### What is expected
Nothing in the records may be changed; reproduce all of them.

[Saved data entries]
========================================
-- pv_equiv track=rewrite | github.com/khygu0919/codefight | Intro/digitDegree.py | digitDegree
-- ===== SOURCE A (Python) =====
-- def digitDegree(n):
-- 	a=str(n)
-- 	b=[]
-- 	c=0
-- 	if len(a)==1:
-- 		return 0
-- 	else:
-- 		for i in a:
-- 			b.append(str(i))
-- 	while len(a)>1:
-- 		d=0
-- 		for j in b:
-- 			d+=int(j)
-- 		a=str(d)
-- 		b=[]
-- 		for k in a:
-- 			b.append(k)
-- 		c+=1
-- 	return c
-- ===== SOURCE B (Python) =====
-- def digitDegree(n):
--     s = str(n)
--     if len(s) == 1:
--         return 0
--     return 1 + digitDegree(sum(int(ch) for ch in s))
-- ===== Notes on version B (the rewrite author's own statement) =====
-- stated objective: simpler
-- what changed: A's explicit while-loop with a counter, a rebuilt character list and manual digit-sum accumulation is replaced by a three-line direct recursion on the digit-sum recurrence, bottoming out when the decimal string is a single character.
-- outside the precondition, e.g. on digitDegree(-5): A raises ValueError, B raises ValueError
import Mathlib
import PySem

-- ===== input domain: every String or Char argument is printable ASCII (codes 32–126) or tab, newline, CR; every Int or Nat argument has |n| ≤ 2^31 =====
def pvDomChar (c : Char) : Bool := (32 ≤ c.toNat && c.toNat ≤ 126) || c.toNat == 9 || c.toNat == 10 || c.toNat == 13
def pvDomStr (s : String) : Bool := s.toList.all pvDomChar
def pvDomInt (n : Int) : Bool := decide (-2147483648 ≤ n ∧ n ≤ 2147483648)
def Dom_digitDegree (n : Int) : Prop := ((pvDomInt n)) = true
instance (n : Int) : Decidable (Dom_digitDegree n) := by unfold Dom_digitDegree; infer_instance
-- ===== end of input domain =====

-- B replaces A's while-loop-with-counter and rebuilt char lists by a direct three-line recursion on the digit-sum recurrence (objective: simpler).


-- ===== PORT A =====
-- the while loop: state (a as char list, b as list of 1-char strings, counter c); fuel only makes it total
def pvLoopA (fuel : Nat) (a : List Char) (b : List String) (c : Int) : Int :=
  if a.length > 1 then
    match fuel with
    | 0 => c
    | fuel + 1 =>
      let d := b.foldl (fun d j => d + (PySem.Int.ofStr? j).getD 0) 0
      let a' := (PySem.Int.toStr d).toList
      pvLoopA fuel a' (a'.map (fun k => String.ofList [k])) (c + 1)
  else c

def digitDegree (n : Int) : Int :=
  let a := (PySem.Int.toStr n).toList
  if a.length == 1 then 0
  else
    let b := a.map (fun i => String.ofList [i])   -- b.append(str(i))
    pvLoopA (n.toNat + 1) a b 0

-- ===== PORT B =====
def pvRecB (fuel : Nat) (n : Int) : Int :=
  let s := (PySem.Int.toStr n).toList
  if s.length == 1 then 0
  else
    match fuel with
    | 0 => 0
    | fuel + 1 =>
      1 + pvRecB fuel (s.foldl (fun acc ch => acc + (PySem.Int.ofStr? (String.ofList [ch])).getD 0) 0)

def digitDegree_alt (n : Int) : Int := pvRecB (n.toNat + 1) n

-- ===== PRECONDITION & SPEC =====
-- Pre_ excludes negative n, on which Python A raises ValueError (int('-') on the sign character).
def Pre_digitDegree (n : Int) : Prop := 0 ≤ n
instance (n : Int) : Decidable (Pre_digitDegree n) := by unfold Pre_digitDegree; infer_instance
def pvWitness_digitDegree : Int := 199
def Spec_digitDegree (n : Int) (out : Int) : Prop := out = digitDegree_alt n
instance (n : Int) (out : Int) : Decidable (Spec_digitDegree n out) := by unfold Spec_digitDegree; infer_instance

-- ===== CLAIM (what is proved, stated in full; the proofs are below) =====
def Claim_equal_digitDegree : Prop := ∀ (n : Int), Dom_digitDegree n → Pre_digitDegree n → Spec_digitDegree n (digitDegree n)

-- ===== LEMMAS AND PROOFS =====
-- str(n) is never empty
theorem pvToDigitsCore_cons_ne (b : Nat) : ∀ (f n : Nat) (c : Char) (l : List Char), Nat.toDigitsCore b f n (c :: l) ≠ [] := by
  intro f
  induction f with
  | zero => intro n c l; simp [Nat.toDigitsCore]
  | succ f ih =>
    intro n c l
    simp only [Nat.toDigitsCore]
    split
    · simp
    · exact ih _ _ _

theorem pvToDigits_ne_nil (n : Nat) : Nat.toDigits 10 n ≠ [] := by
  show Nat.toDigitsCore 10 (n+1) n [] ≠ []
  simp only [Nat.toDigitsCore]
  by_cases h : n / 10 = 0
  · simp [h]
  · simp only [h, if_false]
    exact pvToDigitsCore_cons_ne 10 _ _ _ _

theorem pvToChars_ne_nil (m : Int) : PySem.Int.toChars m ≠ [] := by
  unfold PySem.Int.toChars
  split
  · simp
  · exact pvToDigits_ne_nil _

theorem pvToChars_len_pos (m : Int) : 1 ≤ (PySem.Int.toChars m).length := by
  have := pvToChars_ne_nil m
  cases h : (PySem.Int.toChars m) with
  | nil => exact absurd h this
  | cons a l => simp

-- the loop of A, started on the digits of m, computes c + B's recursion on m (same fuel)
theorem pvLoopA_eq_recB : ∀ (fuel : Nat) (m c : Int),
    pvLoopA fuel (PySem.Int.toChars m) ((PySem.Int.toChars m).map (fun k => String.ofList [k])) c
      = c + pvRecB fuel m := by
  intro fuel
  induction fuel with
  | zero =>
    intro m c
    unfold pvLoopA pvRecB
    simp only [PySem.Int.toList_toStr]
    by_cases h : 1 < (PySem.Int.toChars m).length
    · have h1 : ¬ (PySem.Int.toChars m).length = 1 := by omega
      simp [h1]
    · have h1 : (PySem.Int.toChars m).length = 1 := by
        have := pvToChars_len_pos m; omega
      simp [h1]
  | succ fuel ih =>
    intro m c
    unfold pvLoopA pvRecB
    simp only [PySem.Int.toList_toStr]
    by_cases h : 1 < (PySem.Int.toChars m).length
    · have h1 : ¬ (PySem.Int.toChars m).length = 1 := by omega
      simp only [h, if_true, h1, beq_iff_eq, if_false]
      rw [List.foldl_map]
      rw [ih]
      ring
    · have h1 : (PySem.Int.toChars m).length = 1 := by
        have := pvToChars_len_pos m; omega
      simp [h1]

-- ===== VERDICT (by name: the statement is the Claim_ definition above) =====
theorem digitDegree_spec : Claim_equal_digitDegree := by
  intro n _ _
  unfold Spec_digitDegree digitDegree digitDegree_alt
  simp only [PySem.Int.toList_toStr]
  by_cases h : (PySem.Int.toChars n).length = 1
  · unfold pvRecB
    simp [PySem.Int.toList_toStr, h]
  · simp only [h, beq_iff_eq, if_false]
    have := pvLoopA_eq_recB (n.toNat + 1) n 0
    simpa using this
========================================
### Result of this exercise
-- pv_equiv track=rewrite | github.com/khygu0919/codefight | Intro/digitDegree.py | digitDegree
-- ===== SOURCE A (Python) =====
-- def digitDegree(n):
-- 	a=str(n)
-- 	b=[]
-- 	c=0
-- 	if len(a)==1:
-- 		return 0
-- 	else:
-- 		for i in a:
-- 			b.append(str(i))
-- 	while len(a)>1:
-- 		d=0
-- 		for j in b:
-- 			d+=int(j)
-- 		a=str(d)
-- 		b=[]
-- 		for k in a:
-- 			b.append(k)
-- 		c+=1
-- 	return c
-- ===== SOURCE B (Python) =====
-- def digitDegree(n):
--     s = str(n)
--     if len(s) == 1:
--         return 0
--     return 1 + digitDegree(sum(int(ch) for ch in s))
-- ===== Notes on version B (the rewrite author's own statement) =====
-- stated objective: simpler
-- what changed: A's explicit while-loop with a counter, a rebuilt character list and manual digit-sum accumulation is replaced by a three-line direct recursion on the digit-sum recurrence, bottoming out when the decimal string is a single character.
-- outside the precondition, e.g. on digitDegree(-5): A raises ValueError, B raises ValueError
import Mathlib
import PySem

-- ===== input domain: every String or Char argument is printable ASCII (codes 32–126) or tab, newline, CR; every Int or Nat argument has |n| ≤ 2^31 =====
def pvDomChar (c : Char) : Bool := (32 ≤ c.toNat && c.toNat ≤ 126) || c.toNat == 9 || c.toNat == 10 || c.toNat == 13
def pvDomStr (s : String) : Bool := s.toList.all pvDomChar
def pvDomInt (n : Int) : Bool := decide (-2147483648 ≤ n ∧ n ≤ 2147483648)
def Dom_digitDegree (n : Int) : Prop := ((pvDomInt n)) = true
instance (n : Int) : Decidable (Dom_digitDegree n) := by unfold Dom_digitDegree; infer_instance
-- ===== end of input domain =====

-- B replaces A's while-loop-with-counter and rebuilt char lists by a direct three-line recursion on the digit-sum recurrence (objective: simpler).


-- ===== PORT A =====
-- the while loop: state (a as char list, b as list of 1-char strings, counter c); fuel only makes it total
def pvLoopA (fuel : Nat) (a : List Char) (b : List String) (c : Int) : Int :=
  if a.length > 1 then
    match fuel with
    | 0 => c
    | fuel + 1 =>
      let d := b.foldl (fun d j => d + (PySem.Int.ofStr? j).getD 0) 0
      let a' := (PySem.Int.toStr d).toList
      pvLoopA fuel a' (a'.map (fun k => String.ofList [k])) (c + 1)
  else c

def digitDegree (n : Int) : Int :=
  let a := (PySem.Int.toStr n).toList
  if a.length == 1 then 0
  else
    let b := a.map (fun i => String.ofList [i])   -- b.append(str(i))
    pvLoopA (n.toNat + 1) a b 0

-- ===== PORT B =====
def pvRecB (fuel : Nat) (n : Int) : Int :=
  let s := (PySem.Int.toStr n).toList
  if s.length == 1 then 0
  else
    match fuel with
    | 0 => 0
    | fuel + 1 =>
      1 + pvRecB fuel (s.foldl (fun acc ch => acc + (PySem.Int.ofStr? (String.ofList [ch])).getD 0) 0)

def digitDegree_alt (n : Int) : Int := pvRecB (n.toNat + 1) n

-- ===== PRECONDITION & SPEC =====
-- Pre_ excludes negative n, on which Python A raises ValueError (int('-') on the sign character).
def Pre_digitDegree (n : Int) : Prop := 0 ≤ n
instance (n : Int) : Decidable (Pre_digitDegree n) := by unfold Pre_digitDegree; infer_instance
def pvWitness_digitDegree : Int := 199
def Spec_digitDegree (n : Int) (out : Int) : Prop := out = digitDegree_alt n
instance (n : Int) (out : Int) : Decidable (Spec_digitDegree n out) := by unfold Spec_digitDegree; infer_instance

-- ===== CLAIM (what is proved, stated in full; the proofs are below) =====
def Claim_equal_digitDegree : Prop := ∀ (n : Int), Dom_digitDegree n → Pre_digitDegree n → Spec_digitDegree n (digitDegree n)

-- ===== LEMMAS AND PROOFS =====
-- str(n) is never empty
theorem pvToDigitsCore_cons_ne (b : Nat) : ∀ (f n : Nat) (c : Char) (l : List Char), Nat.toDigitsCore b f n (c :: l) ≠ [] := by
  intro f
  induction f with
  | zero => intro n c l; simp [Nat.toDigitsCore]
  | succ f ih =>
    intro n c l
    simp only [Nat.toDigitsCore]
    split
    · simp
    · exact ih _ _ _

theorem pvToDigits_ne_nil (n : Nat) : Nat.toDigits 10 n ≠ [] := by
  show Nat.toDigitsCore 10 (n+1) n [] ≠ []
  simp only [Nat.toDigitsCore]
  by_cases h : n / 10 = 0
  · simp [h]
  · simp only [h, if_false]
    exact pvToDigitsCore_cons_ne 10 _ _ _ _

theorem pvToChars_ne_nil (m : Int) : PySem.Int.toChars m ≠ [] := by
  unfold PySem.Int.toChars
  split
  · simp
  · exact pvToDigits_ne_nil _

theorem pvToChars_len_pos (m : Int) : 1 ≤ (PySem.Int.toChars m).length := by
  have := pvToChars_ne_nil m
  cases h : (PySem.Int.toChars m) with
  | nil => exact absurd h this
  | cons a l => simp

-- the loop of A, started on the digits of m, computes c + B's recursion on m (same fuel)
theorem pvLoopA_eq_recB : ∀ (fuel : Nat) (m c : Int),
    pvLoopA fuel (PySem.Int.toChars m) ((PySem.Int.toChars m).map (fun k => String.ofList [k])) c
      = c + pvRecB fuel m := by
  intro fuel
  induction fuel with
  | zero =>
    intro m c
    unfold pvLoopA pvRecB
    simp only [PySem.Int.toList_toStr]
    by_cases h : 1 < (PySem.Int.toChars m).length
    · have h1 : ¬ (PySem.Int.toChars m).length = 1 := by omega
      simp [h1]
    · have h1 : (PySem.Int.toChars m).length = 1 := by
        have := pvToChars_len_pos m; omega
      simp [h1]
  | succ fuel ih =>
    intro m c
    unfold pvLoopA pvRecB
    simp only [PySem.Int.toList_toStr]
    by_cases h : 1 < (PySem.Int.toChars m).length
    · have h1 : ¬ (PySem.Int.toChars m).length = 1 := by omega
      simp only [h, if_true, h1, beq_iff_eq, if_false]
      rw [List.foldl_map]
      rw [ih]
      ring
    · have h1 : (PySem.Int.toChars m).length = 1 := by
        have := pvToChars_len_pos m; omega
      simp [h1]

-- ===== VERDICT (by name: the statement is the Claim_ definition above) =====
theorem digitDegree_spec : Claim_equal_digitDegree := by
  intro n _ _
  unfold Spec_digitDegree digitDegree digitDegree_alt
  simp only [PySem.Int.toList_toStr]
  by_cases h : (PySem.Int.toChars n).length = 1
  · unfold pvRecB
    simp [PySem.Int.toList_toStr, h]
  · simp only [h, beq_iff_eq, if_false]
    have := pvLoopA_eq_recB (n.toNat + 1) n 0
    simpa using this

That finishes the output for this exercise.